The article quotes the figure that a titan (the largest type of ship in _EVE
Online_ ) costs the equivalent of $1500 to produce. But that doesn't mean you
can just walk into _EVE,_ plunk down $1500 to buy ISK, and walk off with a
titan. Far from it.

A titan has to be assembled out of over 7,000 individual components, each of
which must be bought or (more frequently) manufactured, and, if you build
them, you have to have the raw materials and blueprints for them. Assuming you
have all that, it would take a single player two and a half months just to
assemble all the components.

 _Then_ you can start building the titan's hull, which takes 40 days. But it
has to be built inside a Capital Ship Assembly Array (itself a very expensive
structure), which has to be anchored with a structure in player-controlled
space. And then that structure has to be _defended,_ because if someone comes
along and blows up your structure, you lose the titan hull that's under
construction.

And even after you _have_ a hull, that hull has to be fitted with appropriate
modules, such as the Doomsday weapon, jump bridge, and any other modules that
suit the pilot's fancy.
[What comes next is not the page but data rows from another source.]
theorem pvOcc_cons (cs : List Char) (i l : Nat) (rest : List Nat)
    (h : pvOcc cs i = l :: rest) :
    i ≤ l ∧ pvP cs l ∧ (∀ j, i ≤ j → j < l → ¬ pvP cs j) ∧ rest = pvOcc cs (l + 13) := by
  rw [pvOcc_step] at h
  by_cases hlt : i < cs.length
  · rw [if_pos hlt] at h
    by_cases hcond : (PySem.Chars.startswith (cs.drop i) pvChunkM ||
        PySem.Chars.startswith (cs.drop i) pvImgM) = true
    · rw [if_pos hcond] at h
      injection h with h1 h2
      subst h1
      exact ⟨Nat.le_refl i, (pvP_iff_cond cs i).mp hcond,
        fun j hij hji => by omega, h2.symm⟩
    · rw [if_neg hcond] at h
      obtain ⟨h1, h2, h3, h4⟩ := pvOcc_cons cs (i + 1) l rest h
      refine ⟨by omega, h2, ?_, h4⟩
      intro j hij hji hP
      rcases Nat.eq_or_lt_of_le hij with he | hlt2
      · exact hcond ((pvP_iff_cond cs i).mpr (he ▸ hP))
      · exact h3 j (by omega) hji hP
  · rw [if_neg hlt] at h
    exact absurd h (by simp)
termination_by cs.length - i

-- ---- whitespace characterisations ----

theorem pvLstrip_eq (l : List Char) :
    PySem.Chars.lstrip l = l.dropWhile PySem.Chars.isspace := rfl

-- B's lstrip-length arithmetic computes exactly A's whitespace skip
theorem pvWsLoop_eq_lstrip (cs : List Char) (r : Nat) :
    pvWsLoop cs r = r + ((cs.drop r).length - ((cs.drop r).dropWhile PySem.Chars.isspace).length) := by
  cases h : cs[r]? with
  | none =>
    have hge : cs.length ≤ r := List.getElem?_eq_none_iff.mp h
    rw [pvWsLoop_none cs r h, List.drop_eq_nil_of_le hge]
    simp
  | some c =>
    have hr : r < cs.length := (List.getElem?_eq_some_iff.mp h).1
    have hc : cs[r] = c := by
      have := (List.getElem?_eq_some_iff.mp h).2
      simpa using this
    have hdrop : cs.drop r = c :: cs.drop (r + 1) := by
      rw [List.drop_eq_getElem_cons hr, hc]
    rw [pvWsLoop_some cs r c h, hdrop]
    by_cases hws : PySem.Chars.isspace c = true
    · rw [if_pos hws, List.dropWhile_cons_of_pos hws]
      have hle := List.length_dropWhile_le PySem.Chars.isspace (cs.drop (r + 1))
      rw [pvWsLoop_eq_lstrip cs (r + 1)]
      simp only [List.length_cons]
      omega
    · rw [if_neg hws, List.dropWhile_cons_of_neg (by simpa using hws)]
      simp
termination_by cs.length - r
decreasing_by
  have : r < cs.length := (List.getElem?_eq_some_iff.mp h).1
  omega

-- pvWsLoop lands at p when [r,p) is all whitespace and p is not
theorem pvWsLoop_first (cs : List Char) (p : Nat) (c : Char) (hc : cs[p]? = some c)
    (hcw : PySem.Chars.isspace c = false) :
    ∀ r, r ≤ p → (∀ k, r ≤ k → k < p → ∃ d, cs[k]? = some d ∧ PySem.Chars.isspace d = true) →
      pvWsLoop cs r = p := by
  intro r hrp hall
  rcases Nat.eq_or_lt_of_le hrp with he | hlt
  · subst he
    rw [pvWsLoop_some cs r c hc, if_neg (by simp [hcw])]
  · obtain ⟨d, hd, hdw⟩ := hall r (Nat.le_refl r) hlt
    rw [pvWsLoop_some cs r d hd, if_pos hdw]
    exact pvWsLoop_first cs p c hc hcw (r + 1) (by omega)
      (fun k hk1 hk2 => hall k (by omega) hk2)
termination_by r => p - r

-- pvWsLoop never passes a non-whitespace character
theorem pvWsLoop_le_of_nonws (cs : List Char) (q : Nat) (c : Char) (hc : cs[q]? = some c)
    (hcw : PySem.Chars.isspace c = false) :
    ∀ r, r ≤ q → pvWsLoop cs r ≤ q := by
  intro r hrq
  rcases Nat.eq_or_lt_of_le hrq with he | hlt
  · subst he
    rw [pvWsLoop_some cs r c hc, if_neg (by simp [hcw])]
  · cases h : cs[r]? with
    | none => rw [pvWsLoop_none cs r h]; omega
    | some d =>
      rw [pvWsLoop_some cs r d h]
      split_ifs with hws
      · exact pvWsLoop_le_of_nonws cs q c hc hcw (r + 1) (by omega)
      · omega
termination_by r => q - r

-- strip l = [] iff every character of l is whitespace
theorem pvStrip_nil_iff (l : List Char) :
    PySem.Chars.strip l = [] ↔ ∀ x ∈ l, PySem.Chars.isspace x = true := by
  have hdef : PySem.Chars.strip l =
      ((l.dropWhile PySem.Chars.isspace).reverse.dropWhile PySem.Chars.isspace).reverse := rfl
  rw [hdef, List.reverse_eq_nil_iff, List.dropWhile_eq_nil_iff]
  constructor
  · intro h x hx
    rcases List.mem_append.mp ((List.takeWhile_append_dropWhile (p := PySem.Chars.isspace) (l := l)) ▸ hx) with h1 | h1
    · exact List.mem_takeWhile_imp h1
    · exact h x (List.mem_reverse.mpr h1)
  · intro h x hx
    exact h x ((List.dropWhile_sublist _).mem (List.mem_reverse.mp hx))

-- ---- the central bridge: A's pointer loop = whitespace skip after B's gap fusion ----

theorem pvMain_eq (cs : List Char) : ∀ r, pvALoop cs r = pvWsLoop cs (pvGap cs (pvOcc cs r) r) := by
  intro r
  cases hocc : pvOcc cs r with
  | nil =>
    simp only [pvGap]
    have hno := pvOcc_nil cs r hocc
    exact pvALoop_stop cs r (hno _ (pvWsLoop_le cs r))
  | cons p rest =>
    obtain ⟨hrp, hP, hmin, hrest⟩ := pvOcc_cons cs r p rest hocc
    obtain ⟨hplen, hpbr⟩ := pvP_facts hP
    simp only [pvGap]
    by_cases hgap : PySem.Chars.strip (PySem.Chars.slice cs (some (r : Int)) (some (p : Int))) = []
    · rw [if_neg (by simpa using hgap)]
      -- all of [r,p) is whitespace, so the whitespace skip lands exactly at p
      have hall : ∀ k, r ≤ k → k < p → ∃ d, cs[k]? = some d ∧ PySem.Chars.isspace d = true := by
        intro k hk1 hk2
        have hk3 : k < cs.length := by omega
        have hmem : cs[k] ∈ PySem.Chars.slice cs (some (r : Int)) (some (p : Int)) := by
          rw [PySem.Chars.slice_eq_listSlice, PySem.List.slice_natCast]
          have hidx : k - r < ((cs.drop r).take (p - r)).length := by
            simp only [List.length_take, List.length_drop]
            omega
          have : ((cs.drop r).take (p - r))[k - r] = cs[k]'hk3 := by
            rw [List.getElem_take, List.getElem_drop]
            congr 1
            omega
          exact this ▸ List.getElem_mem hidx
        exact ⟨cs[k], List.getElem?_eq_some_iff.mpr ⟨hk3, rfl⟩,
          (pvStrip_nil_iff _).mp (by simpa using hgap) _ hmem⟩
      have hws : pvWsLoop cs r = p :=
        pvWsLoop_first cs p '[' hpbr (by decide) r hrp hall
      -- A consumes the marker at p and recurses at p + 13
      have hstep : pvALoop cs r = pvALoop cs (p + 13) := by
        rw [pvALoop_step, hws]
        have h13c : pvChunkM.length = 13 := rfl
        have h13i : pvImgM.length = 13 := rfl
        rcases hP with hch | him
        · rw [if_pos ((PySem.Chars.startswith_iff _ _).mpr hch), h13c]
        · have hnc : ¬ PySem.Chars.startswith (cs.drop p) pvChunkM = true := by
            intro hc
            -- both markers start '[' but differ at offset 1, so chunk cannot also match
            obtain ⟨t1, ht1⟩ := (PySem.Chars.startswith_iff _ _).mp hc
            obtain ⟨t2, ht2⟩ := him
            rw [← ht2] at ht1
            have := congrArg (fun l => l[1]? ) ht1
            simp [pvChunkM, pvImgM] at this
          rw [if_neg hnc, if_pos ((PySem.Chars.startswith_iff _ _).mpr him), h13i]
      rw [hstep, hrest, pvMain_eq cs (p + 13)]
    · rw [if_pos (by simpa using hgap)]
      -- the gap has a non-whitespace character, so the skip stops before p with no marker there
      have hex : ∃ k, r ≤ k ∧ k < p ∧ ∃ d, cs[k]? = some d ∧ PySem.Chars.isspace d = false := by
        by_contra hcon
        apply hgap
        rw [PySem.Chars.slice_eq_listSlice, PySem.List.slice_natCast]
        rw [pvStrip_nil_iff]
        intro x hx
        obtain ⟨j, hj, hxj⟩ := List.mem_iff_getElem.mp hx
        have hj1 : j < p - r := by
          have := hj
          simp only [List.length_take, List.length_drop] at this
          omega
        have hj2 : r + j < cs.length := by
          have := hj
          simp only [List.length_take, List.length_drop] at this
          omega
        have hval : x = cs[r + j]'hj2 := by
          rw [← hxj, List.getElem_take, List.getElem_drop]
        by_contra hxw
        exact hcon ⟨r + j, by omega, by omega,
          cs[r + j], List.getElem?_eq_some_iff.mpr ⟨hj2, rfl⟩,
          by rw [← hval]; simpa using hxw⟩
      obtain ⟨k, hk1, hk2, d, hd, hdw⟩ := hex
      have hqk : pvWsLoop cs r ≤ k := pvWsLoop_le_of_nonws cs k d hd hdw r hk1
      refine pvALoop_stop cs r ?_
      exact hmin (pvWsLoop cs r) (pvWsLoop_le cs r) (by omega)
termination_by r => cs.length - r
decreasing_by
  omega

-- a marker start anywhere makes the corresponding find nonnegative
theorem pvFind_nonneg_of_prefix {cs m : List Char} {j : Nat} (h : m <+: cs.drop j) :
    0 ≤ PySem.Chars.find cs m :=
  (PySem.Chars.find_nonneg_iff cs m).mpr
    ((PySem.Chars.isIn_iff_infix m cs).mp ((PySem.Chars.exists_prefix_drop_iff_isIn m cs).mp ⟨j, h⟩))

theorem pvMin2 (a b : Int) : PySem.List.min? [a, b] id = some (min a b) := by
  by_cases h : b < a
  · rw [min_eq_right h.le]
    simp [PySem.List.min?, h]
  · rw [min_eq_left (not_lt.mp h)]
    simp [PySem.List.min?, h]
That can easily run to as much cost as for the hull
alone, especially if you fit the kind of modules that can only be found in-
world by defeating high-ranking NPCs (or buying them on the market from
someone _else_ that has).

Hell, just _learning to fly_ one of those monsters can take months of training
time, and skill books that themselves carry price tags in the billions of ISK.

Only the largest and most powerful organizations in the game, alliances, can
actually build or fly titans, and they tend to jealously guard them. That
really underscores just how big a loss 75 of them is. Such losses cause
tectonic shifts in the balance of power.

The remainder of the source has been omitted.